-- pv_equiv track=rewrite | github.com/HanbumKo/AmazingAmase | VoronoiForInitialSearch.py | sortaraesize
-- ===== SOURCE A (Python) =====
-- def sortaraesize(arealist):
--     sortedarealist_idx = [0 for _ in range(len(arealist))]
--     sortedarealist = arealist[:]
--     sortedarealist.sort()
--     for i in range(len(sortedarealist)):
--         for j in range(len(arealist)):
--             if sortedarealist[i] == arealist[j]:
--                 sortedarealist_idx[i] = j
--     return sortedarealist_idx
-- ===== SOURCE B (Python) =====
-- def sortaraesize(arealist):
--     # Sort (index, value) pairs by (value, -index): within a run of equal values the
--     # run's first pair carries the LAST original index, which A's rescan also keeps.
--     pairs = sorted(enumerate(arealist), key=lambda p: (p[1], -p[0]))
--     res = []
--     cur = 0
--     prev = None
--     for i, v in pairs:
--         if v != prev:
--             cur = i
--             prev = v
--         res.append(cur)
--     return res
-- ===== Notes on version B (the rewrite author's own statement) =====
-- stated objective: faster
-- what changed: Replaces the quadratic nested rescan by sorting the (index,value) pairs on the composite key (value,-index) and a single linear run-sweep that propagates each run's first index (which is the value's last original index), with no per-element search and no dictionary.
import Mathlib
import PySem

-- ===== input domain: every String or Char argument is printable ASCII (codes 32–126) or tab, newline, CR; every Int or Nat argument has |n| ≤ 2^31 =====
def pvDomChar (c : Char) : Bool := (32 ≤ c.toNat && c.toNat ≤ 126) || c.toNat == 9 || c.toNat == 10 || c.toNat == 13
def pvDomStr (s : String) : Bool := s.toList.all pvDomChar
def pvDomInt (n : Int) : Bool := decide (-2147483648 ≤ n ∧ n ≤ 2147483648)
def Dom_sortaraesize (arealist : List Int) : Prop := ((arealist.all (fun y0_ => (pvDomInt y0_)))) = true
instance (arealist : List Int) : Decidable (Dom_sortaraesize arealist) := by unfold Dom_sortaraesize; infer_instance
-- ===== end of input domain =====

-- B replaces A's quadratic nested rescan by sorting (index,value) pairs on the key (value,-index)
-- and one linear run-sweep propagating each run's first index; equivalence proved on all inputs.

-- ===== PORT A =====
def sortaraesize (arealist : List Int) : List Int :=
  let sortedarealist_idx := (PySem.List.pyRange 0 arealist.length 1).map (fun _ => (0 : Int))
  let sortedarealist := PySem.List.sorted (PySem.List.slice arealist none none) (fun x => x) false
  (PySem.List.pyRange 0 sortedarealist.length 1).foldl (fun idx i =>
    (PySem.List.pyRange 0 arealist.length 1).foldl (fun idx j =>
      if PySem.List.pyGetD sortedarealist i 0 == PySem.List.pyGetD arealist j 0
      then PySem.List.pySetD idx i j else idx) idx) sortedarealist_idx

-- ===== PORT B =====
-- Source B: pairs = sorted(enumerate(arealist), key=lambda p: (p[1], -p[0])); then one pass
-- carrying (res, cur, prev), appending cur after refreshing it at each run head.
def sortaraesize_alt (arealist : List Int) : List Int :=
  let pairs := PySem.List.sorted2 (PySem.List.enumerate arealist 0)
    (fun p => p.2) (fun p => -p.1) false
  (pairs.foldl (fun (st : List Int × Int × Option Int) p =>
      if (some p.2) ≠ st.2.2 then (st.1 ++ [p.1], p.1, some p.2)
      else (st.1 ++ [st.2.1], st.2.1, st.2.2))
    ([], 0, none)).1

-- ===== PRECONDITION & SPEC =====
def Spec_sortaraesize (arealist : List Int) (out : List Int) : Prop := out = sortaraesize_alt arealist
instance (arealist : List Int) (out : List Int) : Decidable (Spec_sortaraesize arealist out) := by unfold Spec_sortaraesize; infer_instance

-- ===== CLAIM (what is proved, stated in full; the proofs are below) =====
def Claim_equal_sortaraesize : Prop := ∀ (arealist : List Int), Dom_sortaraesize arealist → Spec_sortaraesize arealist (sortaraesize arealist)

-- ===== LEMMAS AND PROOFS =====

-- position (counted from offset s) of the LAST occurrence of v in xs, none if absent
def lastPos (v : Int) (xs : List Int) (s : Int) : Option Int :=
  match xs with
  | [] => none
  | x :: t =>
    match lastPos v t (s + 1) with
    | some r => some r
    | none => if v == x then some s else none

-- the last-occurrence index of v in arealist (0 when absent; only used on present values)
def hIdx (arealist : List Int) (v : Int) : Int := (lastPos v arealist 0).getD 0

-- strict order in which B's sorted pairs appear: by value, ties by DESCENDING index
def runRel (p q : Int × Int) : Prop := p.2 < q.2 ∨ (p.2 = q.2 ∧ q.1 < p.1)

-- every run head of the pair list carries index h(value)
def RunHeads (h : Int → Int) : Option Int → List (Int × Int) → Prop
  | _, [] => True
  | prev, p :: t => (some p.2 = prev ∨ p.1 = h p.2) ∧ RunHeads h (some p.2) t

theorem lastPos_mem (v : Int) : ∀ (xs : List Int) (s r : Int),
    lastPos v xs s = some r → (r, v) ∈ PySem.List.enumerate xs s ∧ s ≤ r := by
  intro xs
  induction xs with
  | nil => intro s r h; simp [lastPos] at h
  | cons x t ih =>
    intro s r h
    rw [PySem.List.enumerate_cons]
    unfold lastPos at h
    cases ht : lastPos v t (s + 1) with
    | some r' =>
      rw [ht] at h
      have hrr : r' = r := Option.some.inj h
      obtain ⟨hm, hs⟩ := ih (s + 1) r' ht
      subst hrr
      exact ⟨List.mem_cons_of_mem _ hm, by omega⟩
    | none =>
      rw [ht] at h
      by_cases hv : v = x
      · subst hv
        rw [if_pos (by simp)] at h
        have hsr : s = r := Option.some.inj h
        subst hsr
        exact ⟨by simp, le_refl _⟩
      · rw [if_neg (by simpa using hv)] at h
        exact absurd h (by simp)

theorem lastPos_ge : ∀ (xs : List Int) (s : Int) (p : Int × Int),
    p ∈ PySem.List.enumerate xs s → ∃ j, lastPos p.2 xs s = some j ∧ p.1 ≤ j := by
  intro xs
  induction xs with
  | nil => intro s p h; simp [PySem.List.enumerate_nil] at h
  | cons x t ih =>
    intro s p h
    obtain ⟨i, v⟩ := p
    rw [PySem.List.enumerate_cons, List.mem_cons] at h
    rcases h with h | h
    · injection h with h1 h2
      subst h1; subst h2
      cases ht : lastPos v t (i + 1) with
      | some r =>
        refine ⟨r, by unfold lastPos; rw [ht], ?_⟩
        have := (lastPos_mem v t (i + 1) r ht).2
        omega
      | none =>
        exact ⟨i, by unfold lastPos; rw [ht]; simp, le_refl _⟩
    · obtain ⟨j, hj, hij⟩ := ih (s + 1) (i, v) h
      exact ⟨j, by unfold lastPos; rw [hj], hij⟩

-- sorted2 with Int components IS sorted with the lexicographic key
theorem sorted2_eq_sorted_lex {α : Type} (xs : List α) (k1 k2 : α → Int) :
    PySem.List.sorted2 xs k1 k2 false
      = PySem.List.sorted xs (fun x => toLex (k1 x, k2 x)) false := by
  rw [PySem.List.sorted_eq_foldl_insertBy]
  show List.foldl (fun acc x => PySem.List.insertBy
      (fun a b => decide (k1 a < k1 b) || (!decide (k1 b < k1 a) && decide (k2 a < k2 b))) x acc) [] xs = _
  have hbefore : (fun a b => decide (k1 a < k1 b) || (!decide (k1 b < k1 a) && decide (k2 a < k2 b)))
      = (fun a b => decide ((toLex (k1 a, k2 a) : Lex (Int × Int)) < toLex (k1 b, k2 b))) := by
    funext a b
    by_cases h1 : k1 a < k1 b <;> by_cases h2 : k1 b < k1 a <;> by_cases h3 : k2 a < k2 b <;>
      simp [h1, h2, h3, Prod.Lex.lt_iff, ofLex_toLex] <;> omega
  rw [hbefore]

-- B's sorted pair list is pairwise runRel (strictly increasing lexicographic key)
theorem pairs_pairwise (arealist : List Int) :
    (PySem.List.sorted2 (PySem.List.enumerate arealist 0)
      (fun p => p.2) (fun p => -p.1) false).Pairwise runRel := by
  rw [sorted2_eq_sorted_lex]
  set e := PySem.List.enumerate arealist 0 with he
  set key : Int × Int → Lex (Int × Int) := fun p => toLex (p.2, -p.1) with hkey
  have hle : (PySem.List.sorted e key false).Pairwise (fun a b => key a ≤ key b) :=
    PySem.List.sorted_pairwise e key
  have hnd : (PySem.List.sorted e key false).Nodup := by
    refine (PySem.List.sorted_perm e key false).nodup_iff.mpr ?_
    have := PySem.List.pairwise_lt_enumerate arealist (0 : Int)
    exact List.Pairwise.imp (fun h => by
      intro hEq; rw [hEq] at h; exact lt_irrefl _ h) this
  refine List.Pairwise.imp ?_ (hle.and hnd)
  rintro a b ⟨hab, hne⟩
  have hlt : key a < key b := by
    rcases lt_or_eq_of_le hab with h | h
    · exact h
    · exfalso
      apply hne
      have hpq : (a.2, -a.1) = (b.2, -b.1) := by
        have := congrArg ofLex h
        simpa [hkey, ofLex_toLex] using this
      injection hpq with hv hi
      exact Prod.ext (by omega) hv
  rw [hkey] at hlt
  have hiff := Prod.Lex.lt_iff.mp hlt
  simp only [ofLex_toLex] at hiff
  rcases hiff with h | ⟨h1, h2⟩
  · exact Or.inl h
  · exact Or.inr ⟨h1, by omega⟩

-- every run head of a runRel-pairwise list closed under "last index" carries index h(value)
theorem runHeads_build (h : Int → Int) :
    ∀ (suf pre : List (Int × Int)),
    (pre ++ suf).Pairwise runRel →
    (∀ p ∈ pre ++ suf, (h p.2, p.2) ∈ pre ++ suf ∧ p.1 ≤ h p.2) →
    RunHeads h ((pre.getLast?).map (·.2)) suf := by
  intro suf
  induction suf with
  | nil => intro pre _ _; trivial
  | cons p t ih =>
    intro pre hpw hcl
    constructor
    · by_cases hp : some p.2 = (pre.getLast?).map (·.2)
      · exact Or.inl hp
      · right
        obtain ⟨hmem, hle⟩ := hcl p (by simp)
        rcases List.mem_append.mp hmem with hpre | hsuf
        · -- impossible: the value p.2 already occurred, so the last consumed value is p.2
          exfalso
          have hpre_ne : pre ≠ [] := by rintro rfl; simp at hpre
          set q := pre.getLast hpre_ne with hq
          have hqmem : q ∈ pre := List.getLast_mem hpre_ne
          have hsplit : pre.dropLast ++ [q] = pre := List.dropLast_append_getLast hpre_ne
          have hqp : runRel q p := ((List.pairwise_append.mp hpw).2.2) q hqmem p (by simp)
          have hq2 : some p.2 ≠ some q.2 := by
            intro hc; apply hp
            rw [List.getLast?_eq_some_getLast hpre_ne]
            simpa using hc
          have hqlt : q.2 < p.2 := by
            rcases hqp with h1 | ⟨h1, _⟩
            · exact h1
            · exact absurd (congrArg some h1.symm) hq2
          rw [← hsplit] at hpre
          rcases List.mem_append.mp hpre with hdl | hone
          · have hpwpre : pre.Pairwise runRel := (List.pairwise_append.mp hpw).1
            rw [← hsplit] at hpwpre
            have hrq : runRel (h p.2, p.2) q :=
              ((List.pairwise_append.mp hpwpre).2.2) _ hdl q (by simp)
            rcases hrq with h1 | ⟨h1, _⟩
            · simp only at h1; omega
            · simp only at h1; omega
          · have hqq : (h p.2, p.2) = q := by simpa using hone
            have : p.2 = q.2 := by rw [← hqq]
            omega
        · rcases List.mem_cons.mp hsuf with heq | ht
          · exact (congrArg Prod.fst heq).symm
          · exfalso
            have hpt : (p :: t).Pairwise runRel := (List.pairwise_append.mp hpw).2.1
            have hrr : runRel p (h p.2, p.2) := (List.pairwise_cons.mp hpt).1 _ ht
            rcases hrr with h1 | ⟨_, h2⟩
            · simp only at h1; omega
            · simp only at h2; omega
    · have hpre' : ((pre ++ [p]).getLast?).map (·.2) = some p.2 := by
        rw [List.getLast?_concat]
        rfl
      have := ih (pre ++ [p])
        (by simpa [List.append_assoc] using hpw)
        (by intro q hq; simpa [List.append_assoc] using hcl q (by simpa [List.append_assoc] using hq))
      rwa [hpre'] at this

*Assignment*: Look over the records above and copy each line that includes the string "obtain".

*Answer*:
      obtain ⟨hm, hs⟩ := ih (s + 1) r' ht
    obtain ⟨i, v⟩ := p
    · obtain ⟨j, hj, hij⟩ := ih (s + 1) (i, v) h
        obtain ⟨hmem, hle⟩ := hcl p (by simp)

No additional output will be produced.